Line workers in Asia
also are becoming increasingly sophisticated, many times due to training by U.S. outsourcers. Outsourcing makes American companies
almost “partners in the theft,” Fishman has said. “American manufacturers get all that low-cost labor, as
well as access to the huge Chinese market of potential consumers, but is it worth giving up some control?” asks Jaruzelski.
In his online autobiography,
NEC researcher Sumio Iijima, the father of that company’s nanotechnology business, freely acknowledges that the 12 years
he spent in the United States before joining NEC in Japan in 1987 were his “apprenticeship.” He then took what
he’d learned at Arizona State University and elsewhere in the United States and returned to Japan to ply his trade.
In short, American institutions helped train foreign competition.
Acquiring Knowledge
In other instances, foreign competitors attempt to buy U.S. technology outright.

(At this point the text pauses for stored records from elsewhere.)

theorem pvMain (l : List Char) :
    pvLoopA (String.ofList l) pvSorted = pvLoopB (PySem.Dict.mk pvTldPairs) l := by
  induction l with
  | nil =>
    rw [pvLoopB, pvLoopA_nil]
    intro p hp
    have := pvPairs_dot p ((pvSorted_mem p).1 hp)
    intro h; rw [h] at this; simp at this
  | cons c rest ih =>
    by_cases hc : c = '.'
    · rcases hget : PySem.Dict.get? (PySem.Dict.mk pvTldPairs) (String.ofList (c :: rest)) with _ | v
      · -- no key equals the whole current suffix: both sides skip to rest
        have hcont : PySem.Dict.contains (PySem.Dict.mk pvTldPairs) (String.ofList (c :: rest)) = false := by
          rw [PySem.Dict.contains_eq_isSome_get?, hget]; rfl
        rw [pvLoopB, if_pos hc, hcont]
        simp only [Bool.false_eq_true, if_false]
        rw [pvLoopA_cons, ih]
        intro p hp h
        have hpk : p.1 = String.ofList (c :: rest) := by rw [← h, String.ofList_toList]
        have : PySem.Dict.get? (PySem.Dict.mk pvTldPairs) (String.ofList (c :: rest)) = some p.2 :=
          (pvGet?_mk_iff _ _ _ pvPairs_nodup).2 (by rw [← hpk]; exact (pvSorted_mem p).1 hp)
        rw [hget] at this; simp at this
      · have hcont : PySem.Dict.contains (PySem.Dict.mk pvTldPairs) (String.ofList (c :: rest)) = true := by
          rw [PySem.Dict.contains_eq_isSome_get?, hget]; rfl
        rw [pvLoopB, if_pos hc, hcont, if_pos rfl,
            PySem.Dict.getD_of_get?_eq_some _ _ hget]
        exact pvLoopA_mem _ _ _ pvSorted_pairwise pvSorted_nodup
          ((pvSorted_mem _).2 ((pvGet?_mk_iff _ _ _ pvPairs_nodup).1 hget))
    · rw [pvLoopB, if_neg hc]
      rw [pvLoopA_cons, ih]
      intro p hp h
      have := pvPairs_dot p ((pvSorted_mem p).1 hp)
      rw [h] at this
      exact hc (Option.some_inj.1 this)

Last year, China’s
Lenovo Group, that country’s largest PC maker based on sales, bought IBM’s PC business. When the embattled Maytag
Corp. invited bids for a takeover last spring, the Chinese home-appliance maker Haier Group quickly threw its hat in the ring.
The examples go on and on. In the first half of this year alone,
a record-setting 4% of the aggregate valuation of all
mergers and acquisitions transacted in the U.S. were executed for Chinese businesses. (See chart.)
If there is any good
news surrounding the issue of technology transfer it’s that manufacturers at home needn’t stand powerless in the
face it. Some experts advise U.S. manufacturers to focus on highly specialized products for niche markets—products that
no one else can make as well. Such differentiated wares come only from the kind of creativity that infuses American entrepreneurship,
and they are among the hardest to copy. Of course, that won’t stop someone from trying.
PIRACY
The U.S. Commerce Department estimates that the counterfeit trade in China is worth between $19 billion and $80 billion
annually in lost sales to non-Chinese companies, principally American and Japanese. That’s just the counterfeit products—DVDs
of Hollywood movies, copied without permission (worth $168 million in lost sales in 2002 alone, or $3 billion globally in
an average year, the latter according to the Motion Picture Association of America); bootleg software (totaling $3.8 billion
a year, says the Business Software Alliance, a trade group); and assorted brand-name fashions and other goods.
Products that aren’t so much counterfeited but closely imitated represent even greakter losses.